• **Task item**:
From the records below, copy every line that contains the word "alternative".
Start of Records shown
-- pv_equiv track=rewrite | github.com/swanhtet01/swanhtet01.github.io | real_dev_operations_v2.py | apply_code_improvements
-- ===== SOURCE A (Python) =====
-- def apply_code_improvements(content):
--     """Apply real code improvements"""
--     lines = content.splitlines()
--     improved_lines = []
--
--     for line in lines:
--         # Remove trailing whitespace
--         cleaned_line = line.rstrip()
--
--         # Fix common spacing issues
--         if '=' in cleaned_line and not any(op in cleaned_line for op in ['==', '!=', '<=', '>=', '=>']):
--             # Add proper spacing around assignment
--             parts = cleaned_line.split('=', 1)
--             if len(parts) == 2 and not cleaned_line.strip().startswith('#'):
--                 cleaned_line = f"{parts[0].strip()} = {parts[1].strip()}"
--
--         # Fix spacing around commas
--         if ',' in cleaned_line and not cleaned_line.strip().startswith('#'):
--             cleaned_line = ', '.join(part.strip() for part in cleaned_line.split(','))
--
--         improved_lines.append(cleaned_line)
--
--     # Remove excessive blank lines
--     final_lines = []
--     blank_count = 0
--
--     for line in improved_lines:
--         if line.strip() == '':
--             blank_count += 1
--             if blank_count <= 2:  # Max 2 consecutive blank lines
--                 final_lines.append(line)
--         else:
--             blank_count = 0
--             final_lines.append(line)
--
--     return '\n'.join(final_lines)
-- ===== SOURCE B (Python) =====
-- def _clean_line(raw):
--     line = raw.rstrip()
--     if '=' in line and all(op not in line for op in ('==', '!=', '<=', '>=', '=>')):
--         parts = line.split('=', 1)
--         if len(parts) == 2 and not line.strip().startswith('#'):
--             line = parts[0].strip() + ' = ' + parts[1].strip()
--     if ',' in line and not line.strip().startswith('#'):
--         line = ', '.join(p.strip() for p in line.split(','))
--     return line
--
--
-- def apply_code_improvements(content):
--     """Apply real code improvements (single pass, lookback instead of a counter)"""
--     out = []
--     for raw in content.splitlines():
--         line = _clean_line(raw)
--         if line.strip() == '' and len(out) >= 2 and out[-1].strip() == '' and out[-2].strip() == '':
--             continue
--         out.append(line)
--     return '\n'.join(out)
-- ===== Notes on version B (the rewrite author's own statement) =====
-- stated objective: alternative
-- what changed: B fuses A's two passes into one loop over splitlines (clean each line, then decide immediately), and replaces the blank_count state machine by a stateless lookback that skips a blank line only when the last two emitted lines are blank.
import Mathlib
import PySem

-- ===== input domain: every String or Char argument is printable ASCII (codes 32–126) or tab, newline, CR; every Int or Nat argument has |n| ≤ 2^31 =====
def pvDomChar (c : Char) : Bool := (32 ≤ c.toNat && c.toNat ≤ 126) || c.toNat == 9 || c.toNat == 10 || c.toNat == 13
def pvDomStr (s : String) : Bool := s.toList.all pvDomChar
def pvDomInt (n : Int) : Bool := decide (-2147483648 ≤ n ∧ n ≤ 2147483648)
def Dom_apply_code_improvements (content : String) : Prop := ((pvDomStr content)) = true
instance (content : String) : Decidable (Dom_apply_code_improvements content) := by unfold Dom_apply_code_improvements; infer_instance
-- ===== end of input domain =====

-- B fuses A's two passes into one loop and replaces the blank_count counter by a lookback
-- on the last two emitted lines (objective: alternative decomposition, same cost).


-- ===== PORT A =====
def apply_code_improvements (content : String) : String :=
  let lines := PySem.Str.splitlines content
  let improved_lines := lines.foldl (fun improved_lines line =>
    -- cleaned_line = line.rstrip()
    let cleaned_line := PySem.Str.rstrip line
    -- '=' spacing fix
    let cleaned_line :=
      if PySem.Str.isIn "=" cleaned_line &&
         !(PySem.Str.isIn "==" cleaned_line || PySem.Str.isIn "!=" cleaned_line ||
           PySem.Str.isIn "<=" cleaned_line || PySem.Str.isIn ">=" cleaned_line ||
           PySem.Str.isIn "=>" cleaned_line) then
        match PySem.Str.splitMax? cleaned_line "=" 1 with
        | some parts =>
            if parts.length == 2 && !(PySem.Str.startswith (PySem.Str.strip cleaned_line) "#") then
              PySem.Str.strip (parts.getD 0 "") ++ " = " ++ PySem.Str.strip (parts.getD 1 "")
            else cleaned_line
        | none => cleaned_line   -- unreachable: sep "=" is nonempty
      else cleaned_line
    -- comma spacing fix
    let cleaned_line :=
      if PySem.Str.isIn "," cleaned_line && !(PySem.Str.startswith (PySem.Str.strip cleaned_line) "#") then
        match PySem.Str.split? cleaned_line "," with
        | some parts => PySem.Str.join ", " (parts.map PySem.Str.strip)
        | none => cleaned_line   -- unreachable: sep "," is nonempty
      else cleaned_line
    improved_lines ++ [cleaned_line]) []
  -- second pass: remove excessive blank lines with a counter
  let final := improved_lines.foldl (fun (st : Nat × List String) line =>
    if PySem.Str.strip line == "" then
      let bc := st.1 + 1
      (bc, if bc ≤ 2 then st.2 ++ [line] else st.2)
    else (0, st.2 ++ [line])) (0, [])
  PySem.Str.join "\n" final.2

-- ===== PORT B =====
-- Source B helper _clean_line
def pvCleanLine (raw : String) : String :=
  let line := PySem.Str.rstrip raw
  let line :=
    if PySem.Str.isIn "=" line &&
       (!PySem.Str.isIn "==" line && !PySem.Str.isIn "!=" line &&
        !PySem.Str.isIn "<=" line && !PySem.Str.isIn ">=" line &&
        !PySem.Str.isIn "=>" line) then
      match PySem.Str.splitMax? line "=" 1 with
      | some parts =>
          if parts.length == 2 && !(PySem.Str.startswith (PySem.Str.strip line) "#") then
            PySem.Str.strip (parts.getD 0 "") ++ " = " ++ PySem.Str.strip (parts.getD 1 "")
          else line
      | none => line
    else line
  if PySem.Str.isIn "," line && !(PySem.Str.startswith (PySem.Str.strip line) "#") then
    match PySem.Str.split? line "," with
    | some parts => PySem.Str.join ", " (parts.map PySem.Str.strip)
    | none => line
  else line

def apply_code_improvements_alt (content : String) : String :=
  let out := (PySem.Str.splitlines content).foldl (fun out raw =>
    let line := pvCleanLine raw
    if PySem.Str.strip line == "" && decide (2 ≤ out.length) &&
       ((PySem.List.pyGet? out (-1)).elim false (fun l => PySem.Str.strip l == "")) &&
       ((PySem.List.pyGet? out (-2)).elim false (fun l => PySem.Str.strip l == "")) then
      out
    else out ++ [line]) []
  PySem.Str.join "\n" out

-- ===== PRECONDITION & SPEC =====
def Spec_apply_code_improvements (content : String) (out : String) : Prop := out = apply_code_improvements_alt content
instance (content : String) (out : String) : Decidable (Spec_apply_code_improvements content out) := by unfold Spec_apply_code_improvements; infer_instance

-- ===== CLAIM (what is proved, stated in full; the proofs are below) =====
def Claim_equal_apply_code_improvements : Prop := ∀ (content : String), Dom_apply_code_improvements content → Spec_apply_code_improvements content (apply_code_improvements content)

-- ===== LEMMAS AND PROOFS =====

def pvIsb (s : String) : Bool := PySem.Str.strip s == ""

-- invariant relating A's blank counter to the shape of the emitted list
def pvRel (bc : Nat) (acc : List String) : Prop :=
  if bc = 0 then acc = [] ∨ ∃ ys l, acc = ys ++ [l] ∧ pvIsb l = false
  else if bc = 1 then
    (∃ l, acc = [l] ∧ pvIsb l = true) ∨
    (∃ zs m l, acc = zs ++ [m, l] ∧ pvIsb m = false ∧ pvIsb l = true)
  else ∃ ys l m, acc = ys ++ [m, l] ∧ pvIsb l = true ∧ pvIsb m = true

def pvStepA (st : Nat × List String) (line : String) : Nat × List String :=
  if PySem.Str.strip line == "" then
    let bc := st.1 + 1
    (bc, if bc ≤ 2 then st.2 ++ [line] else st.2)
  else (0, st.2 ++ [line])

def pvStepB (out : List String) (raw : String) : List String :=
  let line := pvCleanLine raw
  if PySem.Str.strip line == "" && decide (2 ≤ out.length) &&
     ((PySem.List.pyGet? out (-1)).elim false (fun l => PySem.Str.strip l == "")) &&
     ((PySem.List.pyGet? out (-2)).elim false (fun l => PySem.Str.strip l == "")) then
    out
  else out ++ [line]

-- A's inline per-line transform, named for the proof
def pvCleanA (raw : String) : String :=
  let cleaned_line := PySem.Str.rstrip raw
  let cleaned_line :=
    if PySem.Str.isIn "=" cleaned_line &&
       !(PySem.Str.isIn "==" cleaned_line || PySem.Str.isIn "!=" cleaned_line ||
         PySem.Str.isIn "<=" cleaned_line || PySem.Str.isIn ">=" cleaned_line ||
         PySem.Str.isIn "=>" cleaned_line) then
      match PySem.Str.splitMax? cleaned_line "=" 1 with
      | some parts =>
          if parts.length == 2 && !(PySem.Str.startswith (PySem.Str.strip cleaned_line) "#") then
            PySem.Str.strip (parts.getD 0 "") ++ " = " ++ PySem.Str.strip (parts.getD 1 "")
          else cleaned_line
      | none => cleaned_line
    else cleaned_line
  if PySem.Str.isIn "," cleaned_line && !(PySem.Str.startswith (PySem.Str.strip cleaned_line) "#") then
    match PySem.Str.split? cleaned_line "," with
    | some parts => PySem.Str.join ", " (parts.map PySem.Str.strip)
    | none => cleaned_line
  else cleaned_line

theorem pv_clean_eq (raw : String) : pvCleanA raw = pvCleanLine raw := by
  unfold pvCleanA pvCleanLine
  simp

theorem pv_pyGet_neg1 (ys : List String) (l : String) :
    PySem.List.pyGet? (ys ++ [l]) (-1) = some l := by
  simp [PySem.List.pyGet?, PySem.List.pyIdx?]

theorem pv_pyGet_neg2 (ys : List String) (m l : String) :
    PySem.List.pyGet? (ys ++ [m, l]) (-2) = some m := by
  simp [PySem.List.pyGet?, PySem.List.pyIdx?]

theorem pv_main (ls : List String) (bc : Nat) (acc : List String) (h : pvRel bc acc) :
    (List.foldl pvStepA (bc, acc) (ls.map pvCleanLine)).2 = List.foldl pvStepB acc ls := by
  induction ls generalizing bc acc with
  | nil => rfl
  | cons r ls ih =>
    simp only [List.map_cons, List.foldl_cons]
    by_cases hb : (PySem.Str.strip (pvCleanLine r) == "") = true
    · match bc with
      | 0 =>
        rcases h with h | ⟨ys, l, rfl, hl⟩
        · subst h
          rw [show pvStepA (0, []) (pvCleanLine r) = (1, [] ++ [pvCleanLine r]) by
                simp [pvStepA, hb],
              show pvStepB [] r = [] ++ [pvCleanLine r] by simp [pvStepB, hb]]
          exact ih 1 _ (by simp only [pvRel]; norm_num; exact Or.inl (by simpa [pvIsb] using hb))
        · rw [show pvStepA (0, ys ++ [l]) (pvCleanLine r) = (1, (ys ++ [l]) ++ [pvCleanLine r]) by
                simp [pvStepA, hb],
              show pvStepB (ys ++ [l]) r = (ys ++ [l]) ++ [pvCleanLine r] by
                simp [pvStepB, hb, pvIsb] at hl ⊢; simp [hl],
              ]
          exact ih 1 _ (by
            simp only [pvRel]; norm_num
            exact Or.inr ⟨ys, l, pvCleanLine r, by simp, hl, by simpa [pvIsb] using hb⟩)
      | 1 =>
        rcases h with ⟨l, rfl, hl⟩ | ⟨zs, m, l, rfl, hm, hl⟩
        · rw [show pvStepA (1, [l]) (pvCleanLine r) = (2, [l] ++ [pvCleanLine r]) by
                simp [pvStepA, hb],
              show pvStepB [l] r = [l] ++ [pvCleanLine r] by simp [pvStepB, hb]]
          exact ih 2 _ (by
            simp only [pvRel]; norm_num
            exact ⟨[], pvCleanLine r, l, by simp, by simpa [pvIsb] using hb, hl⟩)
        · rw [show pvStepA (1, zs ++ [m, l]) (pvCleanLine r) = (2, (zs ++ [m, l]) ++ [pvCleanLine r]) by
                simp [pvStepA, hb],
              show pvStepB (zs ++ [m, l]) r = (zs ++ [m, l]) ++ [pvCleanLine r] by
                simp [pvStepB, hb, pv_pyGet_neg2, pvIsb] at hm ⊢; simp [hm]]
          exact ih 2 _ (by
            simp only [pvRel]; norm_num
            exact ⟨zs ++ [m], pvCleanLine r, l, by simp, by simpa [pvIsb] using hb, hl⟩)
      | (n + 2) =>
        obtain ⟨ys, l, m, rfl, hl, hm⟩ := h
        rw [show pvStepA (n + 2, ys ++ [m, l]) (pvCleanLine r) = (n + 3, ys ++ [m, l]) by
              simp [pvStepA, hb],
            show pvStepB (ys ++ [m, l]) r = ys ++ [m, l] by
              have h1 : PySem.List.pyGet? (ys ++ [m, l]) (-1) = some l := by
                simpa using pv_pyGet_neg1 (ys ++ [m]) l
              simp [pvStepB, hb, h1, pv_pyGet_neg2, pvIsb] at hl hm ⊢; simp [hl, hm]]
        exact ih (n + 3) _ (by
          simp only [pvRel]; norm_num
          exact ⟨ys, l, m, rfl, hl, hm⟩)
    · rw [show pvStepA (bc, acc) (pvCleanLine r) = (0, acc ++ [pvCleanLine r]) by
            simp [pvStepA, hb],
          show pvStepB acc r = acc ++ [pvCleanLine r] by simp [pvStepB, hb]]
      exact ih 0 _ (by
        simp only [pvRel]
        exact Or.inr ⟨acc, pvCleanLine r, rfl, by simpa [pvIsb] using hb⟩)

theorem pv_firstPass (ls : List String) (init : List String) :
    List.foldl (fun improved_lines line =>
      improved_lines ++ [pvCleanA line]) init ls = init ++ ls.map pvCleanA := by
  induction ls generalizing init with
  | nil => simp
  | cons r ls ih => simp [ih]

theorem apply_code_improvements_spec : Claim_equal_apply_code_improvements := by
  intro content _
  show apply_code_improvements content = apply_code_improvements_alt content
  have hA : apply_code_improvements content =
      PySem.Str.join "\n" (List.foldl pvStepA (0, [])
        (List.foldl (fun acc line => acc ++ [pvCleanA line]) [] (PySem.Str.splitlines content))).2 := rfl
  have hB : apply_code_improvements_alt content =
      PySem.Str.join "\n" (List.foldl pvStepB [] (PySem.Str.splitlines content)) := rfl
  rw [hA, hB, pv_firstPass, List.nil_append,
      List.map_congr_left (fun l _ => pv_clean_eq l),
      pv_main _ 0 [] (by simp [pvRel])]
End of Records shown
• **Written solution**:
-- stated objective: alternative
-- on the last two emitted lines (objective: alternative decomposition, same cost).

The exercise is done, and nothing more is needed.